The problem
Look through the lines below and copy each one that includes "body".

The data
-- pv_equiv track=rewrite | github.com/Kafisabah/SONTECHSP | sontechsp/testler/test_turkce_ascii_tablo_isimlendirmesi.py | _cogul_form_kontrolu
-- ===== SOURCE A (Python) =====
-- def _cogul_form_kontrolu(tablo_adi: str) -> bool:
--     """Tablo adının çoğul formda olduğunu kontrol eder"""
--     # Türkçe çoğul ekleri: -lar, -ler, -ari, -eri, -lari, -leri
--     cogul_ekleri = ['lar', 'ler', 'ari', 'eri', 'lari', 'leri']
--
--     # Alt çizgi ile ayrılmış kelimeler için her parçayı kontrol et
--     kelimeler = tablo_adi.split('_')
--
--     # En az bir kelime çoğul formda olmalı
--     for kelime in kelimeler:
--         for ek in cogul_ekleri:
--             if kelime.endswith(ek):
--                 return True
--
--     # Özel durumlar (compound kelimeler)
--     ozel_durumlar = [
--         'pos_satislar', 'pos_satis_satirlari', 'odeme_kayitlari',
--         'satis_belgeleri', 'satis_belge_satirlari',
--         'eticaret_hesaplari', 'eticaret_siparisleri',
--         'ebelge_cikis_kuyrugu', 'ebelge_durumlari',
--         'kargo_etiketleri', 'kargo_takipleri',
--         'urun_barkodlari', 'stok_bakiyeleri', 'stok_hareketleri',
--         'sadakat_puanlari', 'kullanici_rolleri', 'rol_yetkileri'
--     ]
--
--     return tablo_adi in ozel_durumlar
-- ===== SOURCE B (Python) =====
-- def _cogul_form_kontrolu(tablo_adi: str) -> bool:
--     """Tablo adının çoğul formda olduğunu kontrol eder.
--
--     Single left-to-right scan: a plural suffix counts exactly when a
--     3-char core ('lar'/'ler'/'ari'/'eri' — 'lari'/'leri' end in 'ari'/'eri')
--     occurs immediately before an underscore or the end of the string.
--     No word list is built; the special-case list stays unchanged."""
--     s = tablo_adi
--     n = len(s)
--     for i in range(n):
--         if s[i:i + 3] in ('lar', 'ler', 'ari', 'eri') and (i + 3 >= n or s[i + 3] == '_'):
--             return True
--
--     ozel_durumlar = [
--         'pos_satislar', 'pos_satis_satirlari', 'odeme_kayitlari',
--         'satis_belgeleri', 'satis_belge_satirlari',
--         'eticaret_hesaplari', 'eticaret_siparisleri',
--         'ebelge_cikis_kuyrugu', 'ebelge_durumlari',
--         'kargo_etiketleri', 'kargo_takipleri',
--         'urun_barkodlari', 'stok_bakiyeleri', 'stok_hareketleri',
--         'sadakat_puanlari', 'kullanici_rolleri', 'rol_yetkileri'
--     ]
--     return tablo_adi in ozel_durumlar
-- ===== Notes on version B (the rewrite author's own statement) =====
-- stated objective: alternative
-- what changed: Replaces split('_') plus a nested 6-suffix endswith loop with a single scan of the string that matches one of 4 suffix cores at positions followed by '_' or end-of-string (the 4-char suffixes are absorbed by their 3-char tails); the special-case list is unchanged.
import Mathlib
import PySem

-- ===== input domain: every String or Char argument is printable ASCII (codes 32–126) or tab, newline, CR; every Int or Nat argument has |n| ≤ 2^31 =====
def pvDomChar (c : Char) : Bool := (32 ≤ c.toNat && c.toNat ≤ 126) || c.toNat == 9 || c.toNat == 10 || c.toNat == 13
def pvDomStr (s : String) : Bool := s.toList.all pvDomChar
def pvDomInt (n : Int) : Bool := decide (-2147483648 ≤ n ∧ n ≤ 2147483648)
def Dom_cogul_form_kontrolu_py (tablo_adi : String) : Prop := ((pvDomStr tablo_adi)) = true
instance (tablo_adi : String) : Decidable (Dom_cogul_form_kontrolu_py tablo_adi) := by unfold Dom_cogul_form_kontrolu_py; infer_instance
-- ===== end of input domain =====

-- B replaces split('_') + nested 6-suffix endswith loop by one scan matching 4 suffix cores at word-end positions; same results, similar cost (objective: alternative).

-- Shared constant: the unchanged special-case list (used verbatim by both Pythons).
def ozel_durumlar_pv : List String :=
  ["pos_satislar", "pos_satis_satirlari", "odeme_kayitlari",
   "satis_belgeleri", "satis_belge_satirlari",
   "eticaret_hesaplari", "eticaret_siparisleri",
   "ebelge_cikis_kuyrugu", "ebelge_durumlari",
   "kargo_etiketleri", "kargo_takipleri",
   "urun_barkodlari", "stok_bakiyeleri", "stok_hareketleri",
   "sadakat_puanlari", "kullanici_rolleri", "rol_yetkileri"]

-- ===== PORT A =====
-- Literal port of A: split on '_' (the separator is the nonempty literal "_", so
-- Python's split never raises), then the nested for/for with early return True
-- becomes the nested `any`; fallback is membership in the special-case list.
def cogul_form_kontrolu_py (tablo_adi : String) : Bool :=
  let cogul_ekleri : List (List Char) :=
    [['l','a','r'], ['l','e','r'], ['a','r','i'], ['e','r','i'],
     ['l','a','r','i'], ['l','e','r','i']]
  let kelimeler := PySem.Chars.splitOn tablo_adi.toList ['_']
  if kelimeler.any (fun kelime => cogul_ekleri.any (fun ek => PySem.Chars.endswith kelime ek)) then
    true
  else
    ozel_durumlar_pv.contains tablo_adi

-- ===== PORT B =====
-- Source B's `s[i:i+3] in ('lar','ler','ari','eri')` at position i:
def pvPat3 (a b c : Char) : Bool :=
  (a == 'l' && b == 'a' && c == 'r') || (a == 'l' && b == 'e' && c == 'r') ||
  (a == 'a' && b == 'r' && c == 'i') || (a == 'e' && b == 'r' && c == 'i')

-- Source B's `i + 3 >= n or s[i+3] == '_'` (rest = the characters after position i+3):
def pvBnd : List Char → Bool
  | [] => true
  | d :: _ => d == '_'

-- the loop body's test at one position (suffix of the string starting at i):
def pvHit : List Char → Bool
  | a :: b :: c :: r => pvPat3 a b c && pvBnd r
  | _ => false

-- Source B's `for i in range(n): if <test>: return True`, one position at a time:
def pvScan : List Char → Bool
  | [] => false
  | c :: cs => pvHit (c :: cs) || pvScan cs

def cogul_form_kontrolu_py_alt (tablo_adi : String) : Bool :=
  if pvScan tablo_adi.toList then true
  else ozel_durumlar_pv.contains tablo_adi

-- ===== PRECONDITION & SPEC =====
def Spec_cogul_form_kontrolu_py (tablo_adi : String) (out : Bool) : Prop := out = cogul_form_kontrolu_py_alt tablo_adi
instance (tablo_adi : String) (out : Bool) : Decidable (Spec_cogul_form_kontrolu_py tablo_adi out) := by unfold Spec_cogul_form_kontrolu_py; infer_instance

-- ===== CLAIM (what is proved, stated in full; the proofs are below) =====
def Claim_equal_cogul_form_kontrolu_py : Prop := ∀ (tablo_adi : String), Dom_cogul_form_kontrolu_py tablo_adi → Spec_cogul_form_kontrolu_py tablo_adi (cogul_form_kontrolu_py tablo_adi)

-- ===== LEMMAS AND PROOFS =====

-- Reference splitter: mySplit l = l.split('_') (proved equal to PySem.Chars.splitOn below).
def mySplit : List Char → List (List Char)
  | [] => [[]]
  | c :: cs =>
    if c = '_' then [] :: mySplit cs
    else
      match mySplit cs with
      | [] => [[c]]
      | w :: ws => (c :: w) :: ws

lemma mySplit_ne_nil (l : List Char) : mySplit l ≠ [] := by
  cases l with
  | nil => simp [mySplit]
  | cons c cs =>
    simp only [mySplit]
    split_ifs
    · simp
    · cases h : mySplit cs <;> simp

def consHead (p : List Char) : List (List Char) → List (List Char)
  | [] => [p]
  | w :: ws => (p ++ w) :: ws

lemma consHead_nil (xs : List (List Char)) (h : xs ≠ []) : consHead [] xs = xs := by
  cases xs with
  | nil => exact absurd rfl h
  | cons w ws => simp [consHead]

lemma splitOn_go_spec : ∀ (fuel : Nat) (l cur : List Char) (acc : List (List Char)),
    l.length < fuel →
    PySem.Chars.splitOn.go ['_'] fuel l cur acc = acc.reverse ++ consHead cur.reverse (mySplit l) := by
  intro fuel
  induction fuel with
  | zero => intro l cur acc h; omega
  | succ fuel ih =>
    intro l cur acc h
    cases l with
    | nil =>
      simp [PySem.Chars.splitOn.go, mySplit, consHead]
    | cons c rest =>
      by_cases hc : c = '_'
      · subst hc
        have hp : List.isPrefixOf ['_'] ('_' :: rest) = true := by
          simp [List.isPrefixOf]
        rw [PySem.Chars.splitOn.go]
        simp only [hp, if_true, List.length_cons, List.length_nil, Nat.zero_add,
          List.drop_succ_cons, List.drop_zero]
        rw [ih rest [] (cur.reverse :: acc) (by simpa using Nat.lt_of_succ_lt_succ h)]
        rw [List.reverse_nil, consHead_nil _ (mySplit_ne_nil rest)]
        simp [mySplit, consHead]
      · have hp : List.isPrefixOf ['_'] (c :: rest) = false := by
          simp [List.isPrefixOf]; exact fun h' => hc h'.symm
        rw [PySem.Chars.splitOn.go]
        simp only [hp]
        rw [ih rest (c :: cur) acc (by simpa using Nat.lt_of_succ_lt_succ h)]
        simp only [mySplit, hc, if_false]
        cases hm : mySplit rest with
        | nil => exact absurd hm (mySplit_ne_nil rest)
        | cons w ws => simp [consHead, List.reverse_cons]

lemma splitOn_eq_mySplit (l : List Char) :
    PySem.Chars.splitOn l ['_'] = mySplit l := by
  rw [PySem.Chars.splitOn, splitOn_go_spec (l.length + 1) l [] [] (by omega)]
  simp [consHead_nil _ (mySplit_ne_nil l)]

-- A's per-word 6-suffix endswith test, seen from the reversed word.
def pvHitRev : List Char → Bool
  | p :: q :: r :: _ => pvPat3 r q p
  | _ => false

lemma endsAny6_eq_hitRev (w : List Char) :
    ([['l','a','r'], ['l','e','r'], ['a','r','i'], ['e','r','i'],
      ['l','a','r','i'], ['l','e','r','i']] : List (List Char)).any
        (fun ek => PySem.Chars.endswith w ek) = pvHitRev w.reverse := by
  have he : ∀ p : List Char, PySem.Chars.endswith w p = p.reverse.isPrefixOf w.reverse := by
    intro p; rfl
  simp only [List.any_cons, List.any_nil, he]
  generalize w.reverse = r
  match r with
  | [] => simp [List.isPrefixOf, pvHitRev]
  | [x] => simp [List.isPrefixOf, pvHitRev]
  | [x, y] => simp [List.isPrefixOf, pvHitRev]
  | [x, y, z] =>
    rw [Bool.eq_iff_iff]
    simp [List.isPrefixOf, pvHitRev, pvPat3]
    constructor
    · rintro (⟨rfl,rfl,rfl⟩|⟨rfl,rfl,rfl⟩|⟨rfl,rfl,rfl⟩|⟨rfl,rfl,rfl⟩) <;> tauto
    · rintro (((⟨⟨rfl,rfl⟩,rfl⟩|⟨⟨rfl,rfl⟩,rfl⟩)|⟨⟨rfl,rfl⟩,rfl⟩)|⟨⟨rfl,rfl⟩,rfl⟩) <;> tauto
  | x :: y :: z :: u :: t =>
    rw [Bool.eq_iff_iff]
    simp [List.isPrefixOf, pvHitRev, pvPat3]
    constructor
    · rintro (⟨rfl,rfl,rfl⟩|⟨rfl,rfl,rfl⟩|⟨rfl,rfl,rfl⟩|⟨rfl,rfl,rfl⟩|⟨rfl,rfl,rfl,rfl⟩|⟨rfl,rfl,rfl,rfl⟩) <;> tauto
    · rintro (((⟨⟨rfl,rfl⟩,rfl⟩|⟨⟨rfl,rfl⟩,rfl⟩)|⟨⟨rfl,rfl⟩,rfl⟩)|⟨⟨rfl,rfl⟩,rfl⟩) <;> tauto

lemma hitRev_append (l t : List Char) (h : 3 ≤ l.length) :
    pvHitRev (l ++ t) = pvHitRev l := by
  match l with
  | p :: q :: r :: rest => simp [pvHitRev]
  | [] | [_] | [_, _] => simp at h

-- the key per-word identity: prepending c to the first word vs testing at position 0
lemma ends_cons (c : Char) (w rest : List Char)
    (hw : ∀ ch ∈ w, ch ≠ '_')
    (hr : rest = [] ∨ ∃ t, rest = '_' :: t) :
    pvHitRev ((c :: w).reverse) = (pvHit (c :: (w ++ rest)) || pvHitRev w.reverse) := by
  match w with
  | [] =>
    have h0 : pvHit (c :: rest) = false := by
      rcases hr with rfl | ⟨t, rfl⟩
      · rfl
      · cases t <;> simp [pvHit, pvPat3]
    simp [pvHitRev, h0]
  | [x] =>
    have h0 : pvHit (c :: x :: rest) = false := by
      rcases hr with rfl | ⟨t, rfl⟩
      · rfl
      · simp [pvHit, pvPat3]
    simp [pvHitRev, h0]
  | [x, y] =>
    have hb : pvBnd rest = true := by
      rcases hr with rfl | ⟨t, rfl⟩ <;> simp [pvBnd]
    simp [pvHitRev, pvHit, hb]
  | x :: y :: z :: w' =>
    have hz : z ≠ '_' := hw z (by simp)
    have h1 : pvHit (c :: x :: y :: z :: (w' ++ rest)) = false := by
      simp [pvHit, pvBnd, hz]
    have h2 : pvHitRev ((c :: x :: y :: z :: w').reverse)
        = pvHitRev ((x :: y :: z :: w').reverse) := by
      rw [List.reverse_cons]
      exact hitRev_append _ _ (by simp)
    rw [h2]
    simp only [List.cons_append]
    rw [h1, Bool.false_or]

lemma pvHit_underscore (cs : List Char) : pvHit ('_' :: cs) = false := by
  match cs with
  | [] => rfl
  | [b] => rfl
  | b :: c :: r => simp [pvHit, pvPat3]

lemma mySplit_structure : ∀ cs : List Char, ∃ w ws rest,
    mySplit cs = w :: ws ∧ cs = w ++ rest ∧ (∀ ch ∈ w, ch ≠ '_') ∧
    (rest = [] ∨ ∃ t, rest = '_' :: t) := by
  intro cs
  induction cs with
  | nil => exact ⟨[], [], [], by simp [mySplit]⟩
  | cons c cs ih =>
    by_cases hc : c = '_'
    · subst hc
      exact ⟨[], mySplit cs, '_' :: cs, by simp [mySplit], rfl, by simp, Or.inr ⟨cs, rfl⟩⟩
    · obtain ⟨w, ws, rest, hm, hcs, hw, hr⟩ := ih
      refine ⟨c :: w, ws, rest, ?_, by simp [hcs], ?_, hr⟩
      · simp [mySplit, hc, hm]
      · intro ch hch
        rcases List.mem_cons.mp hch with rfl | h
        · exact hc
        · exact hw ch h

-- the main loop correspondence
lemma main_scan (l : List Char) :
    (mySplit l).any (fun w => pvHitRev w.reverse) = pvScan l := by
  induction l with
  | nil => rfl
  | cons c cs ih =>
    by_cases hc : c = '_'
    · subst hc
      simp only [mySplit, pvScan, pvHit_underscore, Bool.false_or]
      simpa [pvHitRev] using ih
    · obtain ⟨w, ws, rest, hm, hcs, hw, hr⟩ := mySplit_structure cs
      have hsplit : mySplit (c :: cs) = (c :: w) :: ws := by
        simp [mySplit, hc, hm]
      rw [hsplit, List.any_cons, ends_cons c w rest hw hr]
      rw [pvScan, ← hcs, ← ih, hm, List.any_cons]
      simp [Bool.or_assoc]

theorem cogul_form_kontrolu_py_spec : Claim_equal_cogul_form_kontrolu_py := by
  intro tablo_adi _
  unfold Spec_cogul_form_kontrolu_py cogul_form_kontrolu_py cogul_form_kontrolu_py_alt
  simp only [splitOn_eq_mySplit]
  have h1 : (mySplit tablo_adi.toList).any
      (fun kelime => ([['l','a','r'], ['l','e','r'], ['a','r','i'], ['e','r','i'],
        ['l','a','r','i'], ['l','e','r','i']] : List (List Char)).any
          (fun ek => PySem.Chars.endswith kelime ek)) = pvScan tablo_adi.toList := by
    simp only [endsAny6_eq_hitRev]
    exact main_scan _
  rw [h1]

==

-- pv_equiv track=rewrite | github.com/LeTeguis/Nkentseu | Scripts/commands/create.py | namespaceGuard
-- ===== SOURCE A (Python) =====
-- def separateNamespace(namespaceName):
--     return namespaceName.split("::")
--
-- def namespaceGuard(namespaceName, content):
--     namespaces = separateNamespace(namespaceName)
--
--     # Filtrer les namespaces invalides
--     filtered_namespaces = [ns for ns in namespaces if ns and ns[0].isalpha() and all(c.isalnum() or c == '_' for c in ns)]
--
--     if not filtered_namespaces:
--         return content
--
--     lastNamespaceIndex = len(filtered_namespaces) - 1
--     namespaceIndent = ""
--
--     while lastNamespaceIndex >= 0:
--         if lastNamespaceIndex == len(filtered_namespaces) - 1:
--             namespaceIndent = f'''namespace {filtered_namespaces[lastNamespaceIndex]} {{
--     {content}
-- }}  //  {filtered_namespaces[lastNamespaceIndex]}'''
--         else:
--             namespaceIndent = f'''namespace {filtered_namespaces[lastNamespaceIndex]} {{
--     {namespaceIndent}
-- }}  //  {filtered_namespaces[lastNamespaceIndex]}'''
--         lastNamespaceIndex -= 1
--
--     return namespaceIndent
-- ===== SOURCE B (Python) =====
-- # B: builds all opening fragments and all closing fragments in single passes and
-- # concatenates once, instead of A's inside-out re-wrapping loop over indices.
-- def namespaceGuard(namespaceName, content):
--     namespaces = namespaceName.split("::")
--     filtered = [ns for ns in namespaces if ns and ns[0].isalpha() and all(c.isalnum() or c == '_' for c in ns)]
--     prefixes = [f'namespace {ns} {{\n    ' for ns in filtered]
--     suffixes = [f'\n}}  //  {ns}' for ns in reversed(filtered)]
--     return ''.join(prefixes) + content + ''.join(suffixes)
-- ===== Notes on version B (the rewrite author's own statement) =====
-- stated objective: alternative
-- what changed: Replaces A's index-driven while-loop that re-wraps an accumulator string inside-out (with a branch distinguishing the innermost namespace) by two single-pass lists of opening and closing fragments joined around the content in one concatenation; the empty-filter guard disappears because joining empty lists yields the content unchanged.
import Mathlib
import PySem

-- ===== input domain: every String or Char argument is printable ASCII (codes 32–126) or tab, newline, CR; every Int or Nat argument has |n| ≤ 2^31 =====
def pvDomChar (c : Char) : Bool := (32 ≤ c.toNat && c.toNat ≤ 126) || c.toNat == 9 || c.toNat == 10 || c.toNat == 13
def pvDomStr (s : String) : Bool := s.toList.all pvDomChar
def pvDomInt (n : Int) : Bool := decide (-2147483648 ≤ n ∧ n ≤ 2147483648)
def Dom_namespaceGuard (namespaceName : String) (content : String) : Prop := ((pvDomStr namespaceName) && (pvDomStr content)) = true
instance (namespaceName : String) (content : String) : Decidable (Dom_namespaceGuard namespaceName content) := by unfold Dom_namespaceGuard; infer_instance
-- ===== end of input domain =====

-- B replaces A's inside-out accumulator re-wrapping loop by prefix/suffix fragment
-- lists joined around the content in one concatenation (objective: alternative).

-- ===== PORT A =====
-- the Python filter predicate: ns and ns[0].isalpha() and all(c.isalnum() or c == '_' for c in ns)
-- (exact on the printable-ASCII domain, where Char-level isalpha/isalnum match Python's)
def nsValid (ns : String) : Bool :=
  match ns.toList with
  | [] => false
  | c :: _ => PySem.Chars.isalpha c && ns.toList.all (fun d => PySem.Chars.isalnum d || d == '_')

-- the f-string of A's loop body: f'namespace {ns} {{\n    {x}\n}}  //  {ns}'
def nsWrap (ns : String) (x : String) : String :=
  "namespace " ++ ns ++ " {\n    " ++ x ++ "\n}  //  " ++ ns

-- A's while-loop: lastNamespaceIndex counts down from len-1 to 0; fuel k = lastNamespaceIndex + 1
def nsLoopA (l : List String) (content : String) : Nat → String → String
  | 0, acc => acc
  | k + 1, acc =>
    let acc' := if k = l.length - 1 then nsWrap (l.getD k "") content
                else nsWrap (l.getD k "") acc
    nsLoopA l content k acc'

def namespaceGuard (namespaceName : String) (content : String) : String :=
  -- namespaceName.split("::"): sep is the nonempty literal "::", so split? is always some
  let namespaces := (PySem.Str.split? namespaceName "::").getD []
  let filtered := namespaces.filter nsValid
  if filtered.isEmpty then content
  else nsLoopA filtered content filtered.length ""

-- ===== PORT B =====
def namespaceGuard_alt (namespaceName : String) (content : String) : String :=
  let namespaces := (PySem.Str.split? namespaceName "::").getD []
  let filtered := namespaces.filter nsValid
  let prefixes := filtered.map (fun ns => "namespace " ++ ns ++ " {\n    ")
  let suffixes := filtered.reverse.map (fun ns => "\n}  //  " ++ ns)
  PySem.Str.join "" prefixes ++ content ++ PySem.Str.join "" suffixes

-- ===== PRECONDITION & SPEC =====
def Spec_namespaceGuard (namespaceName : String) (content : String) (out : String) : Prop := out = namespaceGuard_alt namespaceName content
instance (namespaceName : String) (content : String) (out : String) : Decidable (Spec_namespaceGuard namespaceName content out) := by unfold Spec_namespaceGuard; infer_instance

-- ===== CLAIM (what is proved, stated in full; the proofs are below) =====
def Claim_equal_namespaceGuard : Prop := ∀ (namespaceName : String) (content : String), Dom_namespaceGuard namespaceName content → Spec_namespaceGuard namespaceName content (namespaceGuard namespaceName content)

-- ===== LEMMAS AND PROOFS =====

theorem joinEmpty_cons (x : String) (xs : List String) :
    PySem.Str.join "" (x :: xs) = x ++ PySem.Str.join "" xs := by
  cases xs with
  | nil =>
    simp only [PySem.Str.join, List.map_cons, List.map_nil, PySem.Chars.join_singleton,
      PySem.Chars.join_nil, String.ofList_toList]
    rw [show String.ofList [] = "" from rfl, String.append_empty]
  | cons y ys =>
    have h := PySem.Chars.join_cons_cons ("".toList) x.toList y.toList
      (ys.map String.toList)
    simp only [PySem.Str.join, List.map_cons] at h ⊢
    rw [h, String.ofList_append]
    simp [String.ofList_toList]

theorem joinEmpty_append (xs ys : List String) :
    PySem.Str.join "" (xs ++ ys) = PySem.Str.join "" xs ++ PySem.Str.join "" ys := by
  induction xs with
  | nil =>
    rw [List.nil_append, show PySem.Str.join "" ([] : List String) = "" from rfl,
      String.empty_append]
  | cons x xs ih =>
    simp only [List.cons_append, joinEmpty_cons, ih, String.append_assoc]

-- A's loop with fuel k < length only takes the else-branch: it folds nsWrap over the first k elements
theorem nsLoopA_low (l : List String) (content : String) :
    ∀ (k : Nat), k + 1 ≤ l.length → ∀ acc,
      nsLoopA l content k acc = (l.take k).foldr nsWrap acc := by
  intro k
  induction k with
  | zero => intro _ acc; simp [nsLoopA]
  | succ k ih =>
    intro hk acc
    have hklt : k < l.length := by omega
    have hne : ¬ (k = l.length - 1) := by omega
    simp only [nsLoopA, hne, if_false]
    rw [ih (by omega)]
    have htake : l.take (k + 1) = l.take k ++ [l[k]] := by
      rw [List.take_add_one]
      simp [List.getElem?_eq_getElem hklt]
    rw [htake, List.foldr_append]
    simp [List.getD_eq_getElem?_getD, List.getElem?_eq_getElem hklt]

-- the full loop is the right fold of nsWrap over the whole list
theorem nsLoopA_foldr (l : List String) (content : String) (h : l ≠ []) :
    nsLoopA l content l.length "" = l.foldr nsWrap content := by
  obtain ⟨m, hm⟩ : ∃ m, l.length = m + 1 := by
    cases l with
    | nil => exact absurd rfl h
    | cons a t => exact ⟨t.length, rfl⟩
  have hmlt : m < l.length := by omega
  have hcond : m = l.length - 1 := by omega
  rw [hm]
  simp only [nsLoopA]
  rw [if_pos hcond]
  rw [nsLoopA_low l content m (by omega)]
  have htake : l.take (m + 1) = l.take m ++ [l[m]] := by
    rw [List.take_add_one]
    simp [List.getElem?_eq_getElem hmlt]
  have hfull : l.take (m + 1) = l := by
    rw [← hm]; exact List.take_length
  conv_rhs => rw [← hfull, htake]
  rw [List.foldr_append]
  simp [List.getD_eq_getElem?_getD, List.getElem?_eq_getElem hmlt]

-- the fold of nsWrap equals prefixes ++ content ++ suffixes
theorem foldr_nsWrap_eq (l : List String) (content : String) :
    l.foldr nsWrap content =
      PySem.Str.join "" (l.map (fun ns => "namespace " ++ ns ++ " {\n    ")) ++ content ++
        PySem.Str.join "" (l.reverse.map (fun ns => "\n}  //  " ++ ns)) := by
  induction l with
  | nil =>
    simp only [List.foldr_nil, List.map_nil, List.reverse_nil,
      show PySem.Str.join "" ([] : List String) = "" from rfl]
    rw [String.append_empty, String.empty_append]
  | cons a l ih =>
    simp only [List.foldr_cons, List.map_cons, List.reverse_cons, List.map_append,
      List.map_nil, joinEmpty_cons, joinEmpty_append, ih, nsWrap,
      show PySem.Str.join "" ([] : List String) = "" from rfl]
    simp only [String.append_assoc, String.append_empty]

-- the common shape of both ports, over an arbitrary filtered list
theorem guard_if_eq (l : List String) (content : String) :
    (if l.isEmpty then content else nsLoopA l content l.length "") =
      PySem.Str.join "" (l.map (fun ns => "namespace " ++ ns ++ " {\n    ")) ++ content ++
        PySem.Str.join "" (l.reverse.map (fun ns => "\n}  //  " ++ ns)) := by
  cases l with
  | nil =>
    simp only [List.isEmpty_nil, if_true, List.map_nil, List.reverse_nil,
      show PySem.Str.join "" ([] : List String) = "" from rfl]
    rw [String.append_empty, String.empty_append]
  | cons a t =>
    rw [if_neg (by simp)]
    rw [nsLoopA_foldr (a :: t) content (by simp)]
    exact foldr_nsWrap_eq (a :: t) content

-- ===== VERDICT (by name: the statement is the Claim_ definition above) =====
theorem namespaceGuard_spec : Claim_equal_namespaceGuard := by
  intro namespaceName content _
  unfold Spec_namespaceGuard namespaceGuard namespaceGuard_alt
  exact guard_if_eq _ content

Response to the exercise
-- the loop body's test at one position (suffix of the string starting at i):
-- the f-string of A's loop body: f'namespace {ns} {{\n    {x}\n}}  //  {ns}'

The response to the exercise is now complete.